Assignment —
The lines to copy are those in the records below that hold the word "exact".

Record set —
....................

-- pv_equiv track=rewrite | github.com/jackdeadman/advent-of-code-2024 | 04/b.py | make_templates
-- ===== SOURCE A (Python) =====
-- SENTINEL = ' '
--
-- def reflect(matrix: list[list[str]]) -> list[list[str]]:
--     n = len(matrix)
--     new_matrix = [[' ' for _ in range(n)] for _ in range(n)]
--
--     for i in range(n):
--         for j in range(n):
--             new_matrix[i][j] = matrix[j][i]
--
--     return new_matrix
--
-- def make_templates(x: str) -> list[list[list[str]]]:
--
--     def __make_template(x: str) -> list[list[str]]:
--         n = len(x)
--         kernel = [[SENTINEL for _ in range(n)] for _ in range(n)]
--
--         for i in range(n):
--             kernel[i][i] = x[i]
--             kernel[i][-i - 1] = x[i]
--
--         return kernel
--
--     base = __make_template(x)
--     base_reversed = __make_template(x[::-1])
--
--     templates = [
--         base,
--         base_reversed,
--         reflect(base),
--         reflect(base_reversed),
--     ]
--
--     return templates
-- ===== SOURCE B (Python) =====
-- SENTINEL = ' '
--
-- def make_templates(x: str) -> list[list[list[str]]]:
--     n = len(x)
--     r = x[::-1]
--
--     def place(d: str, a: str) -> list[list[str]]:
--         # direct construction: d goes on the main diagonal, a on the anti-diagonal
--         return [[a[i] if j == n - 1 - i else (d[i] if j == i else SENTINEL)
--                  for j in range(n)]
--                 for i in range(n)]
--
--     return [place(x, x), place(r, r), place(x, r), place(r, x)]
-- ===== Notes on version B (the rewrite author's own statement) =====
-- stated objective: simpler
-- what changed: B builds all four templates by one direct comprehension placing d[i] on the main diagonal and a[i] on the anti-diagonal, choosing (d,a) among (x,reversed x), eliminating A's mutation loops, the __make_template helper and the reflect() transpose pass.
import Mathlib
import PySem

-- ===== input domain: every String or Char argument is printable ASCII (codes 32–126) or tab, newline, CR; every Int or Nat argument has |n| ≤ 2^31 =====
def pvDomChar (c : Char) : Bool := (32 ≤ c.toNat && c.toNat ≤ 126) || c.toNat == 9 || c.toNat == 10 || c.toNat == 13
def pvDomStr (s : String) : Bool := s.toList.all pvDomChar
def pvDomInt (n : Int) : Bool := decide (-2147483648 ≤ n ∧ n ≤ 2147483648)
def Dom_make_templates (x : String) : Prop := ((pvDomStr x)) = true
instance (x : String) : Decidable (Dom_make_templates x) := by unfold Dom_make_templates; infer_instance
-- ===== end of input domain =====

-- B replaces A's build-two-then-transpose scheme by one direct diagonal-placement
-- comprehension for each of the four templates (objective: simpler).

-- ===== PORT A =====
-- kernel[i][j] = c  (row i exists since i < len(kernel); assignment = functional update)
def pvSet2 (k : List (List String)) (i j : Nat) (c : String) : List (List String) :=
  k.modify i (fun row => row.set j c)

-- __make_template: kernel[i][-i-1]: since 0 ≤ i < n, Python's negative index wraps to n-i-1; exact here.
def pvMakeTemplate (x : List Char) : List (List String) :=
  let n := x.length
  (List.range n).foldl
    (fun kernel i =>
      let c := String.ofList [x.getD i ' ']   -- x[i], always in range for i < n
      pvSet2 (pvSet2 kernel i i c) i (n - i - 1) c)
    (List.replicate n (List.replicate n " "))

-- reflect: new_matrix[i][j] = matrix[j][i]; both indices < n = len(matrix), so getD defaults are unreachable.
def pvReflect (m : List (List String)) : List (List String) :=
  let n := m.length
  (List.range n).foldl
    (fun nm i =>
      (List.range n).foldl
        (fun nm j => pvSet2 nm i j ((m.getD j []).getD i " ")) nm)
    (List.replicate n (List.replicate n " "))

def make_templates (x : String) : List (List (List String)) :=
  let base := pvMakeTemplate x.toList
  let base_reversed := pvMakeTemplate x.toList.reverse   -- x[::-1]
  [base, base_reversed, pvReflect base, pvReflect base_reversed]

-- ===== PORT B =====
-- place(d, a): row i, column j gets a[i] on the anti-diagonal, d[i] on the main diagonal, ' ' elsewhere.
def pvPlace (n : Nat) (d a : List Char) : List (List String) :=
  (List.range n).map (fun i =>
    (List.range n).map (fun j =>
      if j = n - 1 - i then String.ofList [a.getD i ' ']
      else if j = i then String.ofList [d.getD i ' ']
      else " "))

def make_templates_alt (x : String) : List (List (List String)) :=
  let n := x.toList.length
  let xs := x.toList
  let rs := xs.reverse                                   -- x[::-1]
  [pvPlace n xs xs, pvPlace n rs rs, pvPlace n xs rs, pvPlace n rs xs]

-- ===== PRECONDITION & SPEC =====
def Spec_make_templates (x : String) (out : List (List (List String))) : Prop := out = make_templates_alt x
instance (x : String) (out : List (List (List String))) : Decidable (Spec_make_templates x out) := by unfold Spec_make_templates; infer_instance

-- ===== CLAIM (what is proved, stated in full; the proofs are below) =====
def Claim_equal_make_templates : Prop := ∀ (x : String), Dom_make_templates x → Spec_make_templates x (make_templates x)

-- ===== LEMMAS AND PROOFS =====

-- two modifications of the same row collapse into one
theorem pv_modify_modify {α : Type} (l : List α) (i : Nat) (f g : α → α) :
    (l.modify i f).modify i g = l.modify i (fun a => g (f a)) := by
  apply List.ext_getElem?
  intro j
  simp only [List.getElem?_modify]
  cases l[j]? with
  | none => simp
  | some a => by_cases h : i = j <;> simp [h]

-- a fold of per-index row updates over range n, read back at index j
theorem pv_foldl_range_modify {α : Type} (f : Nat → α → α) :
    ∀ (n : Nat) (init : List α) (j : Nat),
      ((List.range n).foldl (fun k i => k.modify i (f i)) init)[j]? =
        if j < n then (f j) <$> init[j]? else init[j]? := by
  intro n
  induction n with
  | zero => intro init j; simp
  | succ n ih =>
    intro init j
    rw [List.range_succ, List.foldl_append]
    simp only [List.foldl_cons, List.foldl_nil]
    rw [List.getElem?_modify, ih]
    rcases Nat.lt_trichotomy j n with h | h | h
    · have h1 : j < n + 1 := by omega
      have h2 : n ≠ j := by omega
      cases init[j]? <;> simp [h, h1, h2]
    · subst h
      cases init[j]? <;> simp
    · have h1 : ¬ j < n := by omega
      have h2 : ¬ j < n + 1 := by omega
      have h3 : n ≠ j := by omega
      cases init[j]? <;> simp [h1, h2, h3]

-- a fold of sets over range n preserves length
theorem pv_foldl_range_set_length {α : Type} (h : Nat → α) :
    ∀ (n : Nat) (init : List α),
      ((List.range n).foldl (fun r i => r.set i (h i)) init).length = init.length := by
  intro n
  induction n with
  | zero => intro init; simp
  | succ n ih =>
    intro init
    rw [List.range_succ, List.foldl_append]
    simp [ih]

-- a fold of sets over range n, read back at index j
theorem pv_foldl_range_set {α : Type} (h : Nat → α) :
    ∀ (n : Nat) (init : List α) (j : Nat),
      ((List.range n).foldl (fun r i => r.set i (h i)) init)[j]? =
        if j < n ∧ j < init.length then some (h j) else init[j]? := by
  intro n
  induction n with
  | zero => intro init j; simp
  | succ n ih =>
    intro init j
    rw [List.range_succ, List.foldl_append]
    simp only [List.foldl_cons, List.foldl_nil]
    rw [List.getElem?_set, pv_foldl_range_set_length, ih]
    by_cases hj : n = j
    · subst hj
      by_cases hl : n < init.length
      · simp [hl, Nat.lt_irrefl, Nat.lt_succ_self]
      · simp [hl, Nat.lt_irrefl]
    · by_cases hlt : j < n
      · have : j < n + 1 := Nat.lt_succ_of_lt hlt
        simp [hj, hlt, this]
      · have : j < n + 1 ↔ j = n := by omega
        simp [hj, hlt, this]
        intro hje; exact absurd hje.symm hj

-- a fold of modifications all targeting row i collapses to one modification of row i
theorem pv_foldl_modify_same {α : Type} (g : Nat → α → α) (i : Nat) :
    ∀ (n : Nat) (nm : List α),
      (List.range n).foldl (fun nm j => nm.modify i (g j)) nm =
        nm.modify i (fun row => (List.range n).foldl (fun r j => g j r) row) := by
  intro n
  induction n with
  | zero =>
    intro nm
    simp only [List.range_zero, List.foldl_nil]
    apply List.ext_getElem?
    intro j
    rw [List.getElem?_modify]
    cases nm[j]? <;> simp
  | succ n ih =>
    intro nm
    rw [List.range_succ, List.foldl_append]
    simp only [List.foldl_cons, List.foldl_nil]
    rw [ih, pv_modify_modify]
    congr 1
    funext row
    rw [List.foldl_append]
    simp

-- characterization of A's __make_template at row i
theorem pv_makeTemplate_row (x : List Char) (i : Nat) :
    (pvMakeTemplate x)[i]? =
      if i < x.length then
        some ((((List.replicate x.length " ").set i (String.ofList [x.getD i ' '])).set
          (x.length - i - 1) (String.ofList [x.getD i ' ']))) else none := by
  unfold pvMakeTemplate pvSet2
  simp only [pv_modify_modify]
  rw [pv_foldl_range_modify]
  by_cases h : i < x.length <;> simp [h, List.getElem?_replicate]

-- characterization of reflect at cell (i, j), for a square input of side n := m.length
-- characterization of A's reflect at row i (as the fold of per-cell sets)
theorem pv_reflect_row (m : List (List String)) (i : Nat) :
    (pvReflect m)[i]? =
      if i < m.length then
        some ((List.range m.length).foldl
          (fun r j => r.set j ((m.getD j []).getD i " "))
          (List.replicate m.length " ")) else none := by
  unfold pvReflect pvSet2
  simp only [pv_foldl_modify_same, pv_foldl_range_modify]
  by_cases hi : i < m.length <;> simp [hi, List.getElem?_replicate]

-- base (and base_reversed) equal B's direct placement with d = a
theorem pv_base_eq (y : List Char) : pvMakeTemplate y = pvPlace y.length y y := by
  apply List.ext_getElem?
  intro i
  rw [pv_makeTemplate_row]
  by_cases hi : i < y.length
  · simp only [hi, if_true, pvPlace, List.getElem?_map, List.getElem?_range, Option.map_some]
    congr 1
    apply List.ext_getElem?
    intro j
    rw [List.getElem?_set, List.getElem?_set]
    simp only [List.length_set, List.length_replicate, List.getElem?_map, List.getElem?_range,
      List.getElem?_replicate]
    by_cases hj : j < y.length
    · have hb : y.length - i - 1 < y.length := by omega
      simp only [hj, hb, hi, if_true, Option.map_some]
      have hb2 : y.length - 1 - i < y.length := by omega
      by_cases h1 : y.length - i - 1 = j
      · have h1' : j = y.length - 1 - i := by omega
        simp [h1, h1', List.getElem?_range, hb2]
      · have h1' : ¬ j = y.length - 1 - i := by omega
        by_cases h2 : i = j
        · subst h2; simp [h1, h1', List.getElem?_range, hj]
        · have h2' : ¬ j = i := fun h => h2 h.symm
          simp [h1, h1', h2, h2', List.getElem?_range, hj]
    · have h1 : y.length - i - 1 ≠ j := by omega
      have h2 : i ≠ j := by omega
      simp [hj, h1, h2]
  · simp [hi, pvPlace, List.getElem?_map, List.getElem?_range]

-- reflect(base) equals B's direct placement with d = y, a = reversed y
theorem pv_reflect_base_eq (y : List Char) :
    pvReflect (pvMakeTemplate y) = pvPlace y.length y y.reverse := by
  rw [pv_base_eq]
  have hlen : (pvPlace y.length y y).length = y.length := by
    simp [pvPlace]
  apply List.ext_getElem?
  intro i
  rw [pv_reflect_row, hlen]
  by_cases hi : i < y.length
  · simp only [hi, if_true, pvPlace, List.getElem?_map, List.getElem?_range, Option.map_some]
    congr 1
    apply List.ext_getElem?
    intro j
    rw [pv_foldl_range_set]
    simp only [List.length_replicate, List.getElem?_map, List.getElem?_range,
      List.getElem?_replicate, List.getD, List.getD_eq_getElem?_getD]
    by_cases hj : j < y.length
    · have hrev : y.reverse[i]? = y[y.length - 1 - i]? :=
        List.getElem?_reverse (by simpa using hi)
      simp only [hj, hi, and_self, if_true, List.getElem?_map, List.getElem?_range,
        Option.map_some, Option.getD_some, hrev]
      by_cases h1 : j = y.length - 1 - i
      · subst h1
        have h1' : i = y.length - 1 - (y.length - 1 - i) := by omega
        simp [← h1']
      · have h1' : ¬ i = y.length - 1 - j := by omega
        by_cases h2 : j = i
        · subst h2
          simp [h1, h1']
        · simp [h1, h1', h2, Ne.symm h2]
    · simp [hj]
  · simp [hi, pvPlace, List.getElem?_map, List.getElem?_range]

theorem make_templates_spec : Claim_equal_make_templates := by
  intro x _
  unfold Spec_make_templates
  have h3 := pv_reflect_base_eq x.toList
  have h4 := pv_reflect_base_eq x.toList.reverse
  rw [List.reverse_reverse, List.length_reverse] at h4
  have h2 := pv_base_eq x.toList.reverse
  rw [List.length_reverse] at h2
  simp only [make_templates, make_templates_alt]
  rw [h3, h4, pv_base_eq x.toList, h2]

....................

Response box —
-- __make_template: kernel[i][-i-1]: since 0 ≤ i < n, Python's negative index wraps to n-i-1; exact here.
        intro hje; exact absurd hje.symm hj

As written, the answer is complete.